Retrospective Studies

Over 6 to 18 years of follow-up, several hospital-based studies have reported that patients with biopsy-proven NAFLD (or USS-proven in one study) have a significantly higher all-cause and CVD-related mortality than the general population.5,7,25,26 Significant differences in overall mortality rates were only detected when patients with NASH, rather than those with simple steatosis, were compared with the general population.5,7,26,35 It should be noted, however, that only all-cause mortality was significantly powered in these studies (i.e., retrospective design and small cohort size), and adjustment for potential confounding metabolic factors was not performed.

Prospective Studies

Prospective studies (Table 1) to date have utilized USS (±liver enzymes) to define NAFLD, as the invasiveness and expense of liver biopsy markedly limit its use in nonselected populations. Importantly, the majority of these studies have statistically adjusted for potential confounding cardiovascular risk factors, thus allowing for the determination of the true independent association between NAFLD and CVD endpoints.

Using age and sex matched controls from a diabetes outpatient department, Targher et al.28 reported that USS-defined NAFLD is independently associated with a risk of incident nonfatal CVD events (hazard ratio [HR] 1.87) and CVD mortality over 6.5 years follow-up. Large community-based studies with similar periods of follow-up, from Japan,29 Germany,30 and, more recently, China,32 have reported comparable findings. In contrast, a recent analysis of the U.S. NHANES III database of over 11,000 U.S. participants found that NAFLD is not associated with an increased risk of all-cause and CVD mortality over 14 years.22,31 This study, however, was limited by the inclusion of individuals with mild hepatic steatosis within the control arm and sole reliance on USS to exclude hepatic steatosis.

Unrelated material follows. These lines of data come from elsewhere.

-- pv_equiv track=rewrite | github.com/storkme/fucktorio | src/bus/bus_router.py | _trunk_segments
-- ===== SOURCE A (Python) =====
-- def _trunk_segments(start_y: int, end_y: int, skip_ys: set[int]) -> list[tuple[int, int]]:
--     """Split [start_y, end_y] into contiguous segments excluding skip_ys."""
--     segments: list[tuple[int, int]] = []
--     seg_start: int | None = None
--     for y in range(start_y, end_y + 1):
--         if y in skip_ys:
--             if seg_start is not None:
--                 segments.append((seg_start, y - 1))
--                 seg_start = None
--         elif seg_start is None:
--             seg_start = y
--     if seg_start is not None:
--         segments.append((seg_start, end_y))
--     return segments
-- ===== SOURCE B (Python) =====
-- def _trunk_segments(start_y: int, end_y: int, skip_ys: set[int]) -> list[tuple[int, int]]:
--     """Split [start_y, end_y] into contiguous segments excluding skip_ys.
--
--     Alternative formulation: walk the (sorted) skips that fall inside the
--     range and emit the gap before each one."""
--     segments: list[tuple[int, int]] = []
--     cur = start_y
--     for s in sorted(y for y in skip_ys if start_y <= y <= end_y):
--         if cur <= s - 1:
--             segments.append((cur, s - 1))
--         cur = s + 1
--     if cur <= end_y:
--         segments.append((cur, end_y))
--     return segments
-- ===== Notes on version B (the rewrite author's own statement) =====
-- stated objective: alternative
-- what changed: Instead of scanning every y in range(start_y, end_y+1) and tracking an open-segment state, B sorts the skip values that fall inside [start_y, end_y] and emits the gap before each skip (and the final tail), so the work depends on the number of in-range skips rather than the width of the range.
import Mathlib
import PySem

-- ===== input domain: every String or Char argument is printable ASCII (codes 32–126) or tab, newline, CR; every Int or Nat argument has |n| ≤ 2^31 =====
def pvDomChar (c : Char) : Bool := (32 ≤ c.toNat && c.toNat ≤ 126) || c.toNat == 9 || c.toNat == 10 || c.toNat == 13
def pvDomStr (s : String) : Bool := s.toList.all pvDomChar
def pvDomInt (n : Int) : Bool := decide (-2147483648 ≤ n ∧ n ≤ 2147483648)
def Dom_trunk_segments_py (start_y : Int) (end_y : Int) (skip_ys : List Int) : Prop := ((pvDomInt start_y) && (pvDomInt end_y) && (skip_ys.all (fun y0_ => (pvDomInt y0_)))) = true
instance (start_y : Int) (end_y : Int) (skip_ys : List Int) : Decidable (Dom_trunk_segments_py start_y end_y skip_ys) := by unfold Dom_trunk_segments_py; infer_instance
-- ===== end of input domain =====

-- B walks only the sorted in-range skips and emits the gaps between them,
-- instead of A's per-y walk over the whole range (objective: alternative).

-- ===== PORT A =====
-- one loop iteration of A: (segments, seg_start) updated at y
def pvAStep (skip_ys : List Int) (st : List (Int × Int) × Option Int) (y : Int) :
    List (Int × Int) × Option Int :=
  if skip_ys.contains y then
    match st.2 with
    | some s => (st.1 ++ [(s, y - 1)], none)
    | none => st
  else
    match st.2 with
    | none => (st.1, some y)
    | some _ => st

def trunk_segments_py (start_y : Int) (end_y : Int) (skip_ys : List Int) : List (Int × Int) :=
  let r := (PySem.List.pyRange start_y (end_y + 1) 1).foldl (pvAStep skip_ys) ([], none)
  match r.2 with
  | some s => r.1 ++ [(s, end_y)]
  | none => r.1

-- ===== PORT B =====
-- one loop iteration of B: (segments, cur) updated at skip s
def pvBStep (st : List (Int × Int) × Int) (s : Int) : List (Int × Int) × Int :=
  ((if st.2 ≤ s - 1 then st.1 ++ [(st.2, s - 1)] else st.1), s + 1)

def trunk_segments_py_alt (start_y : Int) (end_y : Int) (skip_ys : List Int) : List (Int × Int) :=
  let ks := PySem.List.sorted (skip_ys.filter (fun y => start_y ≤ y && y ≤ end_y)) (fun x => x) false
  let r := ks.foldl pvBStep ([], start_y)
  if r.2 ≤ end_y then r.1 ++ [(r.2, end_y)] else r.1

-- ===== PRECONDITION & SPEC =====
def Spec_trunk_segments_py (start_y : Int) (end_y : Int) (skip_ys : List Int) (out : List (Int × Int)) : Prop := out = trunk_segments_py_alt start_y end_y skip_ys
instance (start_y : Int) (end_y : Int) (skip_ys : List Int) (out : List (Int × Int)) : Decidable (Spec_trunk_segments_py start_y end_y skip_ys out) := by unfold Spec_trunk_segments_py; infer_instance

-- ===== CLAIM (what is proved, stated in full; the proofs are below) =====
def Claim_equal_trunk_segments_py : Prop := ∀ (start_y : Int) (end_y : Int) (skip_ys : List Int), Dom_trunk_segments_py start_y end_y skip_ys → Spec_trunk_segments_py start_y end_y skip_ys (trunk_segments_py start_y end_y skip_ys)

-- ===== LEMMAS AND PROOFS =====

-- appending a prefix of already-emitted segments commutes with A's loop
theorem pvA_shift (skip_ys : List Int) (l : List Int) :
    ∀ (segs0 segs : List (Int × Int)) (st : Option Int),
    l.foldl (pvAStep skip_ys) (segs0 ++ segs, st)
      = (segs0 ++ (l.foldl (pvAStep skip_ys) (segs, st)).1,
         (l.foldl (pvAStep skip_ys) (segs, st)).2) := by
  induction l with
  | nil => intro segs0 segs st; simp
  | cons y t ih =>
      intro segs0 segs st
      simp only [List.foldl_cons]
      have hstep : pvAStep skip_ys (segs0 ++ segs, st) y
          = (segs0 ++ (pvAStep skip_ys (segs, st) y).1, (pvAStep skip_ys (segs, st) y).2) := by
        unfold pvAStep
        cases st <;> by_cases h : y ∈ skip_ys <;> simp [h]
      rw [hstep, ih]

-- same for B's loop
theorem pvB_shift (l : List Int) :
    ∀ (segs0 segs : List (Int × Int)) (c : Int),
    l.foldl pvBStep (segs0 ++ segs, c)
      = (segs0 ++ (l.foldl pvBStep (segs, c)).1, (l.foldl pvBStep (segs, c)).2) := by
  induction l with
  | nil => intro segs0 segs c; simp
  | cons s t ih =>
      intro segs0 segs c
      simp only [List.foldl_cons]
      have hstep : pvBStep (segs0 ++ segs, c) s
          = (segs0 ++ (pvBStep (segs, c) s).1, (pvBStep (segs, c) s).2) := by
        unfold pvBStep
        by_cases h : c ≤ s - 1 <;> simp [h]
      rw [hstep, ih]

-- A's loop over a skip-free range with an open segment keeps the state
theorem pvA_clean_pending (skip_ys : List Int) :
    ∀ (n : Nat) (a : Int) (segs : List (Int × Int)) (s : Int),
    (∀ y : Int, a ≤ y → y < a + n → y ∉ skip_ys) →
    (PySem.List.pyRange a (a + n) 1).foldl (pvAStep skip_ys) (segs, some s) = (segs, some s) := by
  intro n
  induction n with
  | zero => intro a segs s _; simp
  | succ m ih =>
      intro a segs s h
      rw [PySem.List.pyRange_one_cons (by push_cast; omega : a < a + ((m+1 : Nat) : Int))]
      have hc : a ∉ skip_ys := h a le_rfl (by push_cast; omega)
      simp only [List.foldl_cons]
      have : pvAStep skip_ys (segs, some s) a = (segs, some s) := by
        unfold pvAStep; simp [hc]
      rw [this]
      have := ih (a + 1) segs s (fun y h1 h2 => h y (by omega) (by push_cast at h2 ⊢; omega))
      have heq : a + 1 + (m : Int) = a + ((m+1 : Nat) : Int) := by push_cast; omega
      rw [heq] at this
      exact this

-- A's loop over a skip-free range starting with no open segment
theorem pvA_clean (skip_ys : List Int) (a c : Int) (hac : a ≤ c)
    (h : ∀ y : Int, a ≤ y → y < c → y ∉ skip_ys) :
    (PySem.List.pyRange a c 1).foldl (pvAStep skip_ys) ([], none)
      = ([], if a < c then some a else none) := by
  by_cases hlt : a < c
  · rw [PySem.List.pyRange_one_cons hlt]
    simp only [List.foldl_cons]
    have hc : a ∉ skip_ys := h a le_rfl hlt
    have hstep : pvAStep skip_ys (([] : List (Int × Int)), none) a = ([], some a) := by
      unfold pvAStep; simp [hc]
    rw [hstep]
    have hn : c = (a + 1) + ((c - (a+1)).toNat : Int) := by omega
    rw [hn]
    rw [pvA_clean_pending skip_ys ((c - (a+1)).toNat) (a+1) [] a
      (fun y h1 h2 => h y (by omega) (by omega))]
    simp [hlt]
  · have : c = a := by omega
    subst this
    simp [PySem.List.pyRange_one_eq_nil le_rfl]

-- main induction: A's full-range walk equals B's walk over any sorted list ks
-- that contains exactly the skips in [a, b] (elements ≥ a - 1 are tolerated,
-- which is what the recursive call after a skip produces on duplicates)
theorem pv_main (skip_ys : List Int) (b : Int) :
    ∀ (ks : List Int) (a : Int),
    ks.Pairwise (· ≤ ·) →
    (∀ y : Int, a ≤ y → y ≤ b → (y ∈ skip_ys ↔ y ∈ ks)) →
    (∀ y ∈ ks, a - 1 ≤ y ∧ y ≤ b) →
    (match (PySem.List.pyRange a (b + 1) 1).foldl (pvAStep skip_ys) ([], none) with
     | (segs, some s) => segs ++ [(s, b)]
     | (segs, none) => segs)
    = (let r := ks.foldl pvBStep ([], a)
       if r.2 ≤ b then r.1 ++ [(r.2, b)] else r.1) := by
  intro ks
  induction ks with
  | nil =>
      intro a _ h2 _
      by_cases hab : a ≤ b
      · rw [pvA_clean skip_ys a (b+1) (by omega)
          (fun y h1 hy => by
            by_contra hc
            have := (h2 y h1 (by omega)).mp hc
            simp at this)]
        simp [hab, show a < b + 1 by omega]
      · rw [PySem.List.pyRange_one_eq_nil (by omega : b + 1 ≤ a)]
        simp [hab]
  | cons k t ih =>
      intro a hp h2 h3
      have hkb : k ≤ b := (h3 k (List.mem_cons_self)).2
      have hka : a - 1 ≤ k := (h3 k (List.mem_cons_self)).1
      have htmin : ∀ y ∈ t, k ≤ y := fun y hy => (List.pairwise_cons.mp hp).1 y hy
      by_cases hak : a ≤ k
      · -- k is a genuine skip in [a, b]
        have hck : k ∈ skip_ys :=
          (h2 k hak hkb).mpr List.mem_cons_self
        -- split A's range at k
        rw [PySem.List.pyRange_one_append a k (b+1) hak (by omega)]
        rw [List.foldl_append]
        rw [pvA_clean skip_ys a k hak
          (fun y h1 hy => by
            by_contra hc
            have hmem := (h2 y h1 (by omega)).mp hc
            rcases List.mem_cons.mp hmem with rfl | hmt
            · omega
            · have := htmin y hmt; omega)]
        rw [PySem.List.pyRange_one_cons (by omega : k < b + 1)]
        simp only [List.foldl_cons]
        -- the step at k
        have hsegs0 : pvAStep skip_ys ([], if a < k then some a else none) k
            = ((if a < k then [(a, k-1)] else []), none) := by
          unfold pvAStep
          by_cases h : a < k <;> simp [h, hck]
        rw [hsegs0]
        -- shift out the emitted prefix on both sides
        set segs0 : List (Int × Int) := if a < k then [(a, k-1)] else [] with hs0
        have hA := pvA_shift skip_ys (PySem.List.pyRange (k+1) (b+1) 1) segs0 [] none
        simp only [List.append_nil] at hA
        rw [hA]
        -- B side: first step then shift
        have hb1 : pvBStep ([], a) k = (segs0, k + 1) := by
          unfold pvBStep
          by_cases h : a < k
          · simp [hs0, h, show a ≤ k - 1 by omega]
          · simp [hs0, h]
        rw [hb1]
        have hB := pvB_shift t segs0 [] (k+1)
        simp only [List.append_nil] at hB
        rw [hB]
        -- apply IH at a := k + 1
        have hind := ih (k+1) (List.pairwise_cons.mp hp).2
          (fun y h1 hy => by
            constructor
            · intro hc
              have hmem := (h2 y (by omega) hy).mp hc
              rcases List.mem_cons.mp hmem with rfl | hmt
              · omega
              · exact hmt
            · intro hmt
              exact (h2 y (by omega) hy).mpr (List.mem_cons_of_mem _ hmt))
          (fun y hy => ⟨by have := htmin y hy; omega, (h3 y (List.mem_cons_of_mem _ hy)).2⟩)
        rcases hfa : (PySem.List.pyRange (k+1) (b+1) 1).foldl (pvAStep skip_ys) ([], none) with ⟨segsA, stA⟩
        rw [hfa] at hind
        cases stA with
        | none =>
            simp only at hind
            by_cases hrb : (t.foldl pvBStep ([], k+1)).2 ≤ b <;>
              simp [hrb, hind, List.append_assoc]
        | some s =>
            simp only at hind
            by_cases hrb : (t.foldl pvBStep ([], k+1)).2 ≤ b
            · simp only [hrb, if_true, List.append_assoc] at hind ⊢
              simp [hind]
            · simp only [hrb, if_false, List.append_assoc] at hind ⊢
              simp [hind]
      · -- k = a - 1: a duplicate of the previous skip; B's step is a no-op
        have hk : k = a - 1 := by omega
        simp only [List.foldl_cons]
        have hb1 : pvBStep ([], a) k = ([], a) := by
          unfold pvBStep; simp [hk]
        rw [hb1]
        exact ih a (List.pairwise_cons.mp hp).2
          (fun y h1 hy => by
            constructor
            · intro hc
              rcases List.mem_cons.mp ((h2 y h1 hy).mp hc) with rfl | hmt
              · omega
              · exact hmt
            · intro hmt
              exact (h2 y h1 hy).mpr (List.mem_cons_of_mem _ hmt))
          (fun y hy => h3 y (List.mem_cons_of_mem _ hy))

-- ===== VERDICT (by name: the statement is the Claim_ definition above) =====
theorem trunk_segments_py_spec : Claim_equal_trunk_segments_py := by
  intro start_y end_y skip_ys _
  unfold Spec_trunk_segments_py trunk_segments_py trunk_segments_py_alt
  set ks := PySem.List.sorted (skip_ys.filter (fun y => start_y ≤ y && y ≤ end_y)) (fun x => x) false with hks
  have hpair : ks.Pairwise (· ≤ ·) := PySem.List.sorted_pairwise _ _
  have hmem : ∀ y : Int, y ∈ ks ↔ (y ∈ skip_ys ∧ start_y ≤ y ∧ y ≤ end_y) := by
    intro y
    rw [hks, PySem.List.mem_sorted, List.mem_filter]
    simp
  have := pv_main skip_ys end_y ks start_y hpair
    (fun y h1 hy => by
      rw [hmem]
      simp [h1, hy])
    (fun y hy => by
      have := (hmem y).mp hy
      exact ⟨by omega, this.2.2⟩)
  rcases hfa : (PySem.List.pyRange start_y (end_y + 1) 1).foldl (pvAStep skip_ys) ([], none) with ⟨segsA, stA⟩
  rw [hfa] at this
  cases stA <;> simpa using this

USS lacks sensitivity in the morbidly obese (24% of cohort) and when the degree of liver fat infiltration is less than 33% of hepatic content.36 Furthermore, a loss of hepatic fat occurs during disease progression to advanced fibrosis.37 In combination, these factors could have accounted for the apparent absence of a demonstrable mortality risk in the NHANES study.31

Interestingly, the latest analysis of the same NHANES cohort found that patients with NAFLD and advanced fibrosis, as defined by noninvasive scoring systems (i.e., NAFLD Fibrosis Score, the aspartate aminotransferase to platelet ratio index, Fib-4), are indeed at increased risk of CVD death (HR range 2.5-3.5, depending on the score used) after adjustment for other common risk factors.2

Take-Home Message

The aggregate evidence provides strong evidence that individuals with NAFLD are at increased “independent” risk of developing CVD. The risk of CVD mortality may be greater in subgroups of subjects with NASH and advanced fibrosis, compared to those with simple steatosis

Future Studies

Additional long-term prospective studies in well-defined NAFLD, and in particular NASH ± fibrosis, are necessary to assess the independent risks of premature CVD and related death. Understanding how modification of the underlying liver disease progression may affect CVD outcome is important.

Type 2 Diabetes (T2DM)

By 2030, the estimated prevalence of diabetes worldwide is expected to exceed 500 million people, of which 90% will be attributed to T2DM due to the aging population and rapidly rising numbers of obesity. Of concern, T2DM is associated with a 2-fold risk of chronic liver disease secondary to NAFLD, cirrhosis, and HCC.3 The relationship between NAFLD and T2DM, however, is complex. A diagnosis of NAFLD (mainly on imaging) in patients with established T2DM is strongly associated poor glycemic control,21 proliferative retinopathy,38 increased prevalence of cardiac/kidney disease,21 and a 2.2-fold increase in all-cause mortality compared to patients without NAFLD.39

Studies Using Liver Enzymes

Over the last 10 years, several large population-based cohort studies have shown that elevated serum alanine aminotransferase (ALT) and/or γ-glutamyltransferase (GGT) are independently associated with an increased incidence of T2DM after adjustment for age, body mass index (BMI), smoking, and other key risk factors of T2DM.40-46 In 2009, Fraser et al.47 pooled data from 18 prospective population-based studies investigating the association of ALT (three studies; 8,650 participants), GGT (four studies; 36,115 participants), or both ALT and GGT (11 studies; 28,076 participants) with incident T2DM. Mild to moderately elevated ALT and GGT predicted incident T2DM, with the risk of developing T2DM increasing by 85% and 92%, respectively, for a 1.0 IU/L increase in Log ALT and Log GGT.47 Despite uniform adjustments for the common risk factors of T2DM, including age, sex, BMI, alcohol intake, and smoking in all studies included in the meta-analysis, the strengths of their findings were limited by the inconsistent adjustment for homeostatic model assessment-insulin resistance (HOMA-IR) and fasting plasma glucose. Despite NAFLD being the commonest cause of liver enzyme abnormalities,1 the lack of USS / detailed liver screen and the low specificity of liver enzymes (particularly GGT) limits the translation of many of these studies to the NAFLD population. In addition, patients with coexisting NAFLD and T2DM can have normal liver enzymes.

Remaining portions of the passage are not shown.